▸ **Activity**
For the entries below, repeat exactly each line starting with the one that contains "(PySem.List.pyRange 0 (min (l - 1) trim_num) 1).foldl" and going on through the one that contains "let stop : Int := bwd.head?.getD l", and no others.
BEGIN Provided records
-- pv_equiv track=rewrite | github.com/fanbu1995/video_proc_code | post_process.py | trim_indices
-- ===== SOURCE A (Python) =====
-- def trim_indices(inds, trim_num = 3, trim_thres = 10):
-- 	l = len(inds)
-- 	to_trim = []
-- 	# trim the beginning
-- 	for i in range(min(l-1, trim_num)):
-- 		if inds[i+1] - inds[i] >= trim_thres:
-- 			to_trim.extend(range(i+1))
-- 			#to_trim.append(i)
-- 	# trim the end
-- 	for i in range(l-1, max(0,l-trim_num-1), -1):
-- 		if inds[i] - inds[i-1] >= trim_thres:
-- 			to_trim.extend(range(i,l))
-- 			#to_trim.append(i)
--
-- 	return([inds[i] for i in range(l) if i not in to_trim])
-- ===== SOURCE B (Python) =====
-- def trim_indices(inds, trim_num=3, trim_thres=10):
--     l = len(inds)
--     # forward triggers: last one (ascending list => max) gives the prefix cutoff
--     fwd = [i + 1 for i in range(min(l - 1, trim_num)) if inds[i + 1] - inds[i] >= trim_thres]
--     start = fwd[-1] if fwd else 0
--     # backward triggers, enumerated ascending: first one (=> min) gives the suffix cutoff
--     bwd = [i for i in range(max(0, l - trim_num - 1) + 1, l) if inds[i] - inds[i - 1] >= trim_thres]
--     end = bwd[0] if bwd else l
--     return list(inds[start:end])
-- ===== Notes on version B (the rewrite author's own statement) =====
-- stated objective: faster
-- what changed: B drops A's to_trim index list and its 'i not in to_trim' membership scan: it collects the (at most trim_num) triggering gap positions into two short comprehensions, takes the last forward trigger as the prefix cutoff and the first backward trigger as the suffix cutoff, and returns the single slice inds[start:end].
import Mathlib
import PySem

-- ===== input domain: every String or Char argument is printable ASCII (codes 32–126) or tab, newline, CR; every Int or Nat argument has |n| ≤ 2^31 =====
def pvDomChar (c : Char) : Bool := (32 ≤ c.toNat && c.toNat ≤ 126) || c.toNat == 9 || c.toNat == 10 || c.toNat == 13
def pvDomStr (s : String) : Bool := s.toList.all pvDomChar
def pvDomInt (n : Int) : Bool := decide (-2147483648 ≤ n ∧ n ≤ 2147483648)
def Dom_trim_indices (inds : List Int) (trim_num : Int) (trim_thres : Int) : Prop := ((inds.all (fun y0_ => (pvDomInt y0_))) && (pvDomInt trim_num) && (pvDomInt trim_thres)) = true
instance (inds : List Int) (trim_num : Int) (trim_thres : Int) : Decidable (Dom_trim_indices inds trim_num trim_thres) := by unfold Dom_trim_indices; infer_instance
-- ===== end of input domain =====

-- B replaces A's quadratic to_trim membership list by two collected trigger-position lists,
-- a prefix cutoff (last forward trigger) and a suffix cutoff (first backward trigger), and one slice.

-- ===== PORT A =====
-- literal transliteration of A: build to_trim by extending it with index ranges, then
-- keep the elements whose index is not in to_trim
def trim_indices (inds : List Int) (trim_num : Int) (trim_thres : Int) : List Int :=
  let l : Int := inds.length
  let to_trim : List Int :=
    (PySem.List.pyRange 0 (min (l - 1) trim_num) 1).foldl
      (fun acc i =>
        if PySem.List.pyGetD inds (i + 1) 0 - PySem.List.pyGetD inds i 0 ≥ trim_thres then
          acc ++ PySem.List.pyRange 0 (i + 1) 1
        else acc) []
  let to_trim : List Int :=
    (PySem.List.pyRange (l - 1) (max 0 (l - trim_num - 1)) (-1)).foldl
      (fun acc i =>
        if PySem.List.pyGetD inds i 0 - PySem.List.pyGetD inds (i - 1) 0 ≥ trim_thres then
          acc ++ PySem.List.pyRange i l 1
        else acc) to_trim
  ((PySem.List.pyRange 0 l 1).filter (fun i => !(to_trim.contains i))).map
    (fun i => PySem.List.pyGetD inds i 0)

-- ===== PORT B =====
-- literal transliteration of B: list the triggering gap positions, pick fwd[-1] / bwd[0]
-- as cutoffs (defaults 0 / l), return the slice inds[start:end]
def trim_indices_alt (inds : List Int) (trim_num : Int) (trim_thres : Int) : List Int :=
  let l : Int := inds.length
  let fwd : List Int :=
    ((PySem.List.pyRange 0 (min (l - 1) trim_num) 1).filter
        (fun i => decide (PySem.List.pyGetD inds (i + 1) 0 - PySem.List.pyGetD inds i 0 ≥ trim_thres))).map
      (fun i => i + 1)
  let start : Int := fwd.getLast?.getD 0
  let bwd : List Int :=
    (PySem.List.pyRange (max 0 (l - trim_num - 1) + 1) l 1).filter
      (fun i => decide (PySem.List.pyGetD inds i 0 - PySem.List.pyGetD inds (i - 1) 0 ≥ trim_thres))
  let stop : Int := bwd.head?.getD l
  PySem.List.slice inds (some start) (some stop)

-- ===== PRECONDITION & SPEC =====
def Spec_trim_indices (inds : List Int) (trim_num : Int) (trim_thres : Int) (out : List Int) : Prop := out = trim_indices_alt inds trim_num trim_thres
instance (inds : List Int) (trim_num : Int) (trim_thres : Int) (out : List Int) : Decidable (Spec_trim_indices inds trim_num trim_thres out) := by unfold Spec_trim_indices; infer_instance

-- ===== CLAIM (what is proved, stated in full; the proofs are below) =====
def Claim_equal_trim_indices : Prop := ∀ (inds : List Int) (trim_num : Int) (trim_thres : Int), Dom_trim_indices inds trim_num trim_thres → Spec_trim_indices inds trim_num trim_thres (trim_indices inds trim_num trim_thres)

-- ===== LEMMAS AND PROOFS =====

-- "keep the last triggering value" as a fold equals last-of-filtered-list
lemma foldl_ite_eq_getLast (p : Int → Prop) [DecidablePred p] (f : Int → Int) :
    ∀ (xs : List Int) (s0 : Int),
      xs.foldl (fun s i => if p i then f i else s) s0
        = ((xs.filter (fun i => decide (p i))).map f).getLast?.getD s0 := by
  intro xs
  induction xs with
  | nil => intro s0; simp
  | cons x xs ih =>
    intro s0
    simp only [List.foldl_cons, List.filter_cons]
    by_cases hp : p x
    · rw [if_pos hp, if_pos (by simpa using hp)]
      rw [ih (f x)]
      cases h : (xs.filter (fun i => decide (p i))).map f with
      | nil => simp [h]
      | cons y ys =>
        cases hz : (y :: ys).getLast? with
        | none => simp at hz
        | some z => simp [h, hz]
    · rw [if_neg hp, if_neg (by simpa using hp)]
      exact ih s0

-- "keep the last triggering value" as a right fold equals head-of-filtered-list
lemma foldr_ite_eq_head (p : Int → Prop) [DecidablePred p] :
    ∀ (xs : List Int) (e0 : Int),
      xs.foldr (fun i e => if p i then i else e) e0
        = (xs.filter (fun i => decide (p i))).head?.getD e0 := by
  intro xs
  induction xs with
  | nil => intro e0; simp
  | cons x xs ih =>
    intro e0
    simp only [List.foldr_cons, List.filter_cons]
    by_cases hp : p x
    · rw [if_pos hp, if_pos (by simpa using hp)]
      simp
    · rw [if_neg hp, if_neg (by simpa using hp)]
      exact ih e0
END Provided records
BEGIN Provided records
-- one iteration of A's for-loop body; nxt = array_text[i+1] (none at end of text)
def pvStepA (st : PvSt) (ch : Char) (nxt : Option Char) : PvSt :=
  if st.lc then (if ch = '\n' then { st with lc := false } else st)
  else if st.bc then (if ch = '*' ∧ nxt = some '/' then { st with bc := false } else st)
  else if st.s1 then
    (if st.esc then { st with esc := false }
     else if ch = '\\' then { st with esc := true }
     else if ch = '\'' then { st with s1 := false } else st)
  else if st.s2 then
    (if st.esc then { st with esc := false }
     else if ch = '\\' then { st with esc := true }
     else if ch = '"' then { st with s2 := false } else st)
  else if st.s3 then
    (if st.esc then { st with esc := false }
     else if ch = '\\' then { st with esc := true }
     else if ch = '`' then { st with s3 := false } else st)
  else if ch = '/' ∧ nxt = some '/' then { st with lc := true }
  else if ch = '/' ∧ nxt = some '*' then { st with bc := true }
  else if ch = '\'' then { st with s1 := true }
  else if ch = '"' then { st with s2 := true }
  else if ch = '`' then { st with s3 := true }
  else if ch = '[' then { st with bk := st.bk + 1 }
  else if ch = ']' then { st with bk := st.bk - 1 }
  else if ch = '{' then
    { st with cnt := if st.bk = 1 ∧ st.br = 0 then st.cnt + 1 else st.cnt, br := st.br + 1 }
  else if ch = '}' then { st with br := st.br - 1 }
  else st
END Provided records
▸ **Answer**
    (PySem.List.pyRange 0 (min (l - 1) trim_num) 1).foldl
      (fun acc i =>
        if PySem.List.pyGetD inds (i + 1) 0 - PySem.List.pyGetD inds i 0 ≥ trim_thres then
          acc ++ PySem.List.pyRange 0 (i + 1) 1
        else acc) []
  let to_trim : List Int :=
    (PySem.List.pyRange (l - 1) (max 0 (l - trim_num - 1)) (-1)).foldl
      (fun acc i =>
        if PySem.List.pyGetD inds i 0 - PySem.List.pyGetD inds (i - 1) 0 ≥ trim_thres then
          acc ++ PySem.List.pyRange i l 1
        else acc) to_trim
  ((PySem.List.pyRange 0 l 1).filter (fun i => !(to_trim.contains i))).map
    (fun i => PySem.List.pyGetD inds i 0)

-- ===== PORT B =====
-- literal transliteration of B: list the triggering gap positions, pick fwd[-1] / bwd[0]
-- as cutoffs (defaults 0 / l), return the slice inds[start:end]
def trim_indices_alt (inds : List Int) (trim_num : Int) (trim_thres : Int) : List Int :=
  let l : Int := inds.length
  let fwd : List Int :=
    ((PySem.List.pyRange 0 (min (l - 1) trim_num) 1).filter
        (fun i => decide (PySem.List.pyGetD inds (i + 1) 0 - PySem.List.pyGetD inds i 0 ≥ trim_thres))).map
      (fun i => i + 1)
  let start : Int := fwd.getLast?.getD 0
  let bwd : List Int :=
    (PySem.List.pyRange (max 0 (l - trim_num - 1) + 1) l 1).filter
      (fun i => decide (PySem.List.pyGetD inds i 0 - PySem.List.pyGetD inds (i - 1) 0 ≥ trim_thres))
  let stop : Int := bwd.head?.getD l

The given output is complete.